What about encoding a message by chnging spacing between the words? It is surely not the most compact method, but one might be able to transmit a pretty long message hidden in the text of "Alice in Wonderland" that would still be neatly formatted and *word-to-word* indistinguishable from the original.
Alex.
Of course, if someone knew what they were looking for, it "would be trivial" to set up some sort of filter to find this type of message (in this case, one with a great number of spaces). This assumes unnoticability due to lack of knowledge, which is the current thought process being applied to computer security. It's a very falible one, as many companies have found.
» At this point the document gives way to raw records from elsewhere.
-- pv_equiv track=rewrite | github.com/reyhaneshahrokhian/CS224N-NLP | a1/a1.py | distinct_words
-- ===== SOURCE A (Python) =====
-- def distinct_words(corpus):
--     """ Determine a list of distinct words for the corpus.
--         Params:
--             corpus (list of list of strings): corpus of documents
--         Return:
--             corpus_words (list of strings): sorted list of distinct words across the corpus
--             n_corpus_words (integer): number of distinct words across the corpus
--     """
--     corpus_words = []
--     n_corpus_words = -1
--
--     ### SOLUTION BEGIN
--     distinct_words = set()
--     for snt in corpus:
--         for word in snt:
--             distinct_words.add(word)
--
--     corpus_words = sorted(list(distinct_words))
--     ### SOLUTION END
--
--     return corpus_words, len(corpus_words)
-- ===== SOURCE B (Python) =====
-- def distinct_words(corpus):
--     """ Determine a list of distinct words for the corpus.
--         Sort the full duplicate-bearing word list, then drop adjacent duplicates
--         in one scan (no hash set)."""
--     words = []
--     for snt in corpus:
--         words += snt
--     words.sort()
--     corpus_words = []
--     for w in words:
--         if not corpus_words or corpus_words[-1] != w:
--             corpus_words.append(w)
--     return corpus_words, len(corpus_words)
-- ===== Notes on version B (the rewrite author's own statement) =====
-- stated objective: alternative
-- what changed: B flattens the corpus into one list with duplicates, sorts that full list, and removes adjacent duplicates with a previous-element scan, instead of A's hash-set dedup followed by sorting the distinct words.
import Mathlib
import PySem

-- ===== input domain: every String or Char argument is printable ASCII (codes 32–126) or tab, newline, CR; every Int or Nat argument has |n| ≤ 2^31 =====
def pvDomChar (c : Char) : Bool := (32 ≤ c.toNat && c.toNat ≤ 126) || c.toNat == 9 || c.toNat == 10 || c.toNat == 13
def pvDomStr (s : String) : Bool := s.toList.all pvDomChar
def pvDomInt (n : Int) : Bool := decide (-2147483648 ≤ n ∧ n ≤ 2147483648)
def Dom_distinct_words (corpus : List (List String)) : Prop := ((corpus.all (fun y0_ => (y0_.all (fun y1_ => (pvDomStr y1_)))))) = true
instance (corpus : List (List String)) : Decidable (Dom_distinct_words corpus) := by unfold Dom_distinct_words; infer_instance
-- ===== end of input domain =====

-- B replaces A's hash-set dedup + sort by sort-the-full-list + adjacent-duplicate removal (alternative decomposition, same result).
-- ===== PORT A =====
def distinct_words (corpus : List (List String)) : List String × Int :=
  let dw := corpus.foldl (fun s snt => snt.foldl PySem.Set.add s) PySem.Set.empty
  let corpus_words := PySem.List.sorted dw (fun x => x) false
  (corpus_words, (corpus_words.length : Int))

-- ===== PORT B =====
-- one step of B's scan: append w only when it differs from the last appended word
def dwStep (acc : List String) (w : String) : List String :=
  match acc.getLast? with
  | none => [w]
  | some p => if p = w then acc else acc ++ [w]

def distinct_words_alt (corpus : List (List String)) : List String × Int :=
  let words := corpus.foldl (fun acc snt => acc ++ snt) []
  let ss := PySem.List.sorted words (fun x => x) false
  let corpus_words := ss.foldl dwStep []
  (corpus_words, (corpus_words.length : Int))

-- ===== PRECONDITION & SPEC =====
def Spec_distinct_words (corpus : List (List String)) (out : List String × Int) : Prop := out = distinct_words_alt corpus
instance (corpus : List (List String)) (out : List String × Int) : Decidable (Spec_distinct_words corpus out) := by unfold Spec_distinct_words; infer_instance

-- ===== CLAIM (what is proved, stated in full; the proofs are below) =====
def Claim_equal_distinct_words : Prop := ∀ (corpus : List (List String)), Dom_distinct_words corpus → Spec_distinct_words corpus (distinct_words corpus)

-- ===== LEMMAS AND PROOFS =====

-- the last element of a strictly increasing list bounds every element
lemma last_max (acc : List String) (h : acc.Pairwise (· < ·)) (p : String)
    (hl : acc.getLast? = some p) : ∀ a ∈ acc, a ≤ p := by
  induction acc with
  | nil => simp at hl
  | cons x t ih =>
    intro a ha
    cases t with
    | nil =>
      simp at hl ha
      simp [ha, hl]
    | cons y u =>
      rw [List.getLast?_cons_cons] at hl
      rcases List.mem_cons.mp ha with rfl | hat
      · have hp : p ∈ y :: u := List.mem_of_getLast? hl
        exact le_of_lt ((List.pairwise_cons.mp h).1 p hp)
      · exact ih (List.pairwise_cons.mp h).2 hl a hat

-- invariant of B's adjacent-dedup scan
lemma ded_inv (ss : List String) : ∀ (acc : List String),
    ss.Pairwise (· ≤ ·) → acc.Pairwise (· < ·) →
    (∀ a ∈ acc, ∀ b ∈ ss, a ≤ b) →
    (ss.foldl dwStep acc).Pairwise (· < ·) ∧
      ∀ x, x ∈ ss.foldl dwStep acc ↔ x ∈ acc ∨ x ∈ ss := by
  induction ss with
  | nil => intro acc _ hacc _; simpa using hacc
  | cons w rest ih =>
    intro acc hss hacc hord
    have hwrest : ∀ b ∈ rest, w ≤ b := (List.pairwise_cons.mp hss).1
    have hrest : rest.Pairwise (· ≤ ·) := (List.pairwise_cons.mp hss).2
    simp only [List.foldl_cons]
    cases hl : acc.getLast? with
    | none =>
      have hnil : acc = [] := List.getLast?_eq_none_iff.mp hl
      have hstep : dwStep acc w = [w] := by simp [dwStep, hl]
      rw [hstep]
      obtain ⟨h1, h2⟩ := ih [w] hrest (by simp)
        (by intro a ha b hb; simp at ha; subst ha; exact hwrest b hb)
      refine ⟨h1, fun x => ?_⟩
      rw [h2 x]; subst hnil; simp
    | some p =>
      have hmax := last_max acc hacc p hl
      have hp : p ∈ acc := List.mem_of_getLast? hl
      by_cases hpw : p = w
      · have hstep : dwStep acc w = acc := by simp [dwStep, hl, hpw]
        rw [hstep]
        obtain ⟨h1, h2⟩ := ih acc hrest hacc
          (fun a ha b hb => hord a ha b (List.mem_cons_of_mem _ hb))
        refine ⟨h1, fun x => ?_⟩
        rw [h2 x]
        constructor
        · tauto
        · rintro (hx | hx)
          · exact Or.inl hx
          · rcases List.mem_cons.mp hx with rfl | hx
            · exact Or.inl (hpw ▸ hp)
            · exact Or.inr hx
      · have hstep : dwStep acc w = acc ++ [w] := by simp [dwStep, hl, hpw]
        rw [hstep]
        have hplt : p < w :=
          lt_of_le_of_ne (hord p hp w (List.mem_cons_self ..)) hpw
        have haccw : ∀ a ∈ acc, a < w := fun a ha => lt_of_le_of_lt (hmax a ha) hplt
        obtain ⟨h1, h2⟩ := ih (acc ++ [w]) hrest
          (by
            rw [List.pairwise_append]
            exact ⟨hacc, by simp, by simpa using haccw⟩)
          (by
            intro a ha b hb
            rcases List.mem_append.mp ha with ha | ha
            · exact hord a ha b (List.mem_cons_of_mem _ hb)
            · simp at ha; subst ha; exact hwrest b hb)
        refine ⟨h1, fun x => ?_⟩
        rw [h2 x]; simp; tauto

-- membership in A's accumulated set
lemma mem_buildSet (corpus : List (List String)) : ∀ (s : PySem.Set String) (x : String),
    (x ∈ corpus.foldl (fun s snt => snt.foldl PySem.Set.add s) s) ↔
      (x ∈ s ∨ ∃ snt ∈ corpus, x ∈ snt) := by
  induction corpus with
  | nil => simp
  | cons snt rest ih =>
    intro s x
    simp only [List.foldl_cons]
    rw [ih]
    have h : snt.foldl PySem.Set.add s = PySem.Set.update s snt := rfl
    rw [h]
    simp only [PySem.Set.mem_update, List.mem_cons]
    constructor
    · rintro ((h | h) | ⟨t, ht, hx⟩)
      · exact Or.inl h
      · exact Or.inr ⟨snt, Or.inl rfl, h⟩
      · exact Or.inr ⟨t, Or.inr ht, hx⟩
    · rintro (h | ⟨t, (rfl | ht), hx⟩)
      · exact Or.inl (Or.inl h)
      · exact Or.inl (Or.inr hx)
      · exact Or.inr ⟨t, ht, hx⟩

-- A's accumulated set has no duplicates
lemma nodup_buildSet (corpus : List (List String)) : ∀ (s : PySem.Set String),
    s.Nodup → (corpus.foldl (fun s snt => snt.foldl PySem.Set.add s) s).Nodup := by
  induction corpus with
  | nil => intro s h; simpa using h
  | cons snt rest ih =>
    intro s hs
    refine ih _ ?_
    induction snt generalizing s with
    | nil => simpa using hs
    | cons w ws ihw => exact ihw _ (PySem.Set.nodup_add _ _ hs)

-- ===== VERDICT (by name: the statement is the Claim_ definition above) =====
theorem distinct_words_spec : Claim_equal_distinct_words := by
  intro corpus _
  unfold Spec_distinct_words distinct_words distinct_words_alt
  set S := corpus.foldl (fun s snt => snt.foldl PySem.Set.add s) PySem.Set.empty with hS
  set flat := corpus.foldl (fun acc snt => acc ++ snt) [] with hflat
  set ss := PySem.List.sorted flat (fun x => x) false with hss
  set D := ss.foldl dwStep [] with hD
  obtain ⟨hDlt, hDmem⟩ := ded_inv ss []
    (PySem.List.sorted_pairwise flat (fun x => x))
    (by simp) (by simp)
  have hmemD : ∀ x, x ∈ D ↔ ∃ snt ∈ corpus, x ∈ snt := by
    intro x
    rw [hD, hDmem x]
    simp [hss, PySem.List.mem_sorted, hflat,
      PySem.List.foldl_append_eq_flatMap (g := fun s => s)]
  have hmemS : ∀ x, x ∈ S ↔ ∃ snt ∈ corpus, x ∈ snt := by
    intro x
    rw [hS, mem_buildSet]
    simp [PySem.Set.empty]
  have hSnodup : S.Nodup := nodup_buildSet corpus PySem.Set.empty (by simp [PySem.Set.empty])
  have hDnodup : D.Nodup := hDlt.imp ne_of_lt
  have hperm : D.Perm S :=
    (List.perm_ext_iff_of_nodup hDnodup hSnodup).mpr
      (fun x => (hmemD x).trans (hmemS x).symm)
  have hsorted : PySem.List.sorted S (fun x => x) false = D :=
    PySem.List.sorted_eq_of_perm_of_pairwise_lt S D (fun x => x) hperm hDlt
  simp only [hsorted]
  rfl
If you assume whatever kind of filter you may be dealing with will be a program (and not a person) looking for a certain frequency of special characters, or just a range in which >90% of your characters fall (like do you use many more alphanumerics than *&&*^%$#'s?) then you could just have every fifth letter in your _Alice_ transmission be a character of your encrypted message.. On the other hand, in dealing with that kind of program, I'm sure you could write some program that would represent non-alphanumerics with a recognizable code of alphanumerics which wouldn't be normally generated by the encryptor (and failing that, just convert the entire piece to hex or something..). Hmm, in writing this it seems to me that hiding a encrypted file in a way that would evade anything drempt up to distiguish it from text is a lot more difficult than just calling it something else: "Umm, yeah Mr. NSA, that was a sound file of the pgp sound format! ..right." (or that noise suggestion too) ghoast@gnu.ai.mit.edu (Devin Jones)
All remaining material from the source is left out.